Deep Web is about the darker side of internet surfing with genuine moments that made me shudder, speaking of the seamy, steamy dark web that is to be avoided but the protagonist finds themselves drawn in without escape. The lyrics speak of "encrypted limited access... beware conspiracy, spy and surveillance's eye, for the deeper you search, the more you find only in the depths of the deep web." A cautionary tale that the web can be a dark place with forbidden truths that will leave a scar on your life. Obviously a place that should not be entered.

Translucent opens with a screeching synth, footsteps and awesome bass line, then soaring twin guitars. Heidi sings with powerful resonance about "the heat and the dark of the night, deep desires, glitter and starlight, hiding in plain sight, down it goes, chasing what was once forbidden, yearning for your touch." The multi layered vocals are wonderful and I love the heavy guitar riffs and incredible rhythms of percussion and bass. The musicianship is excellent and at over 8 minutes there is plenty to love with twists and turns exemplifying a band that is really in full flight, a delight to listen to. The story behind the song involves a short story about the one person in life you want to be with, but with mixed signals things get complicated and it becomes unrequited love.

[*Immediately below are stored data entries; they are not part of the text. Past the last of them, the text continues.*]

-- pv_equiv track=rewrite | github.com/az4521/TC4-1.12.2 | scripts/s2_gl11.py | _apply_simple_renames
-- ===== SOURCE A (Python) =====
-- SIMPLE_RENAMES = [
--     ("GL11.glPushMatrix()",     "GlStateManager.pushMatrix()"),
--     ("GL11.glPopMatrix()",      "GlStateManager.popMatrix()"),
--     ("GL11.glTranslatef(",      "GlStateManager.translate("),
--     ("GL11.glTranslated(",      "GlStateManager.translate("),
--     ("GL11.glRotatef(",         "GlStateManager.rotate("),
--     ("GL11.glRotated(",         "GlStateManager.rotate("),
--     ("GL11.glScalef(",          "GlStateManager.scale("),
--     ("GL11.glScaled(",          "GlStateManager.scale("),
--     ("GL11.glColor4f(",         "GlStateManager.color("),
--     ("GL11.glColor3f(",         "GlStateManager.color("),
--     ("GL11.glDepthMask(",       "GlStateManager.depthMask("),
--     ("GL11.glBlendFunc(",       "GlStateManager.blendFunc("),
--     ("GL11.glAlphaFunc(",       "GlStateManager.alphaFunc("),
--     ("GL11.glClearColor(",      "GlStateManager.clearColor("),
--     ("GL11.glClear(",           "GlStateManager.clear("),
--     ("GL11.glShadeModel(",      "GlStateManager.shadeModel("),
--     ("GL11.glColorMask(",       "GlStateManager.colorMask("),
--     ("GL11.glBindTexture(GL11.GL_TEXTURE_2D, ", "GlStateManager.bindTexture("),
--     ("GL11.glBindTexture(",     "GlStateManager.bindTexture("),  # fallback
-- ]
--
-- def _apply_simple_renames(text: str) -> tuple[str, int]:
--     changes = 0
--     for old, new in SIMPLE_RENAMES:
--         count = text.count(old)
--         if count:
--             text = text.replace(old, new)
--             changes += count
--     return text, changes
-- ===== SOURCE B (Python) =====
-- import re
--
-- SIMPLE_RENAMES = [
--     ("GL11.glPushMatrix()",     "GlStateManager.pushMatrix()"),
--     ("GL11.glPopMatrix()",      "GlStateManager.popMatrix()"),
--     ("GL11.glTranslatef(",      "GlStateManager.translate("),
--     ("GL11.glTranslated(",      "GlStateManager.translate("),
--     ("GL11.glRotatef(",         "GlStateManager.rotate("),
--     ("GL11.glRotated(",         "GlStateManager.rotate("),
--     ("GL11.glScalef(",          "GlStateManager.scale("),
--     ("GL11.glScaled(",          "GlStateManager.scale("),
--     ("GL11.glColor4f(",         "GlStateManager.color("),
--     ("GL11.glColor3f(",         "GlStateManager.color("),
--     ("GL11.glDepthMask(",       "GlStateManager.depthMask("),
--     ("GL11.glBlendFunc(",       "GlStateManager.blendFunc("),
--     ("GL11.glAlphaFunc(",       "GlStateManager.alphaFunc("),
--     ("GL11.glClearColor(",      "GlStateManager.clearColor("),
--     ("GL11.glClear(",           "GlStateManager.clear("),
--     ("GL11.glShadeModel(",      "GlStateManager.shadeModel("),
--     ("GL11.glColorMask(",       "GlStateManager.colorMask("),
--     ("GL11.glBindTexture(GL11.GL_TEXTURE_2D, ", "GlStateManager.bindTexture("),
--     ("GL11.glBindTexture(",     "GlStateManager.bindTexture("),  # fallback
-- ]
--
-- # One combined scan: alternation in SIMPLE_RENAMES order, so the GL_TEXTURE_2D
-- # special case wins over the bindTexture fallback exactly as in the pass order.
-- _RENAME_MAP = dict(SIMPLE_RENAMES)
-- _RENAME_RE = re.compile("|".join(re.escape(old) for old, _ in SIMPLE_RENAMES))
--
-- def _apply_simple_renames(text: str) -> tuple[str, int]:
--     return _RENAME_RE.subn(lambda m: _RENAME_MAP[m.group(0)], text)
-- ===== Notes on version B (the rewrite author's own statement) =====
-- stated objective: faster
-- what changed: A makes 19 sequential count+replace passes over the text (one per rename); B compiles the rename table once into a single alternation regex (alternatives in table order, so the GL_TEXTURE_2D special case still beats the bindTexture fallback) and rewrites the text in one combined scan with re.subn, returning subn's substitution count.
import Mathlib
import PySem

Defenestrated, Latin for thrown out the window, is based on Rowen's short story about a taxi driver sitting in his favourite bar late at night having a drink with a frequent denizen of the joint, reminiscing about life and a mysterious, attractive woman he encountered in the Burbs who may or may not be a spy. It open with a synth soundscape, a steady tempo and vocals that seduce in their cadence. A blistering lead guitar is a highlight akin to Andy Latimer or Steve Hackett; amazing indeed in its soaring power. It gets cacaphonic towards the end and hyper fast with some sensational fret work.

Love is a love story of sorts with male and female vocals, an interplay of emotions, and even a raspy vocal as the aggression sinks in. There are distorted guitars and relentless drum rhythms that cause a dissonant scape, jarringly appropriate as the lovers argue.

Candlelight is a song that sounds like Mostly Autumn for a moment with female vocal intonations over a guitar reverb. The lyrics are purely about the way a candle flickers is akin to a metaphor for life, as an ember, glowing, flickering, then being snuffed out, "a light to guide us on our way". A hypnotic guitar motif drives the song, until a new tempo locks in faster and more urgent, and Heidi becomes more enraged, "will you follow the darkness, empty and hollow". There is a break and another rhythm comes in till it returns to the beginning riff, bringing the song to its conclusion.

Principle Amor is a short stab of prog at 2:10, with a grandiose bass line and pounding percussion, till Heidi's vocals and a guitar breaks through. Heidi sounds breathless and acts as a temptress singing of the principle of love, or is that lust? An odd way to close the album, but there is a bonus track with Surveillance NSA Mix, a different version of Surveillance and one worth hearing; its such a great song.

The band released two excellent promo videos with Surveillance and Rhizomatic Horizon that are definitely worth having a look at. Overall this new release by Pan's Labyrinth is one of the best albums of the year and a real grower; with every listen it becomes more powerful and I really grew to enjoy the vocal work of Heidi and the endearing melodies. I rate this high because it really resonates with all that I love about prog; innovative interchanging time sigs, powerful lyrics, gorgeous vocals and heavy concepts layered with virtuoso musicianship. Now I am going to immerse myself in the Persephone's Dream back catalogue. There is so much to love about this wonderful band.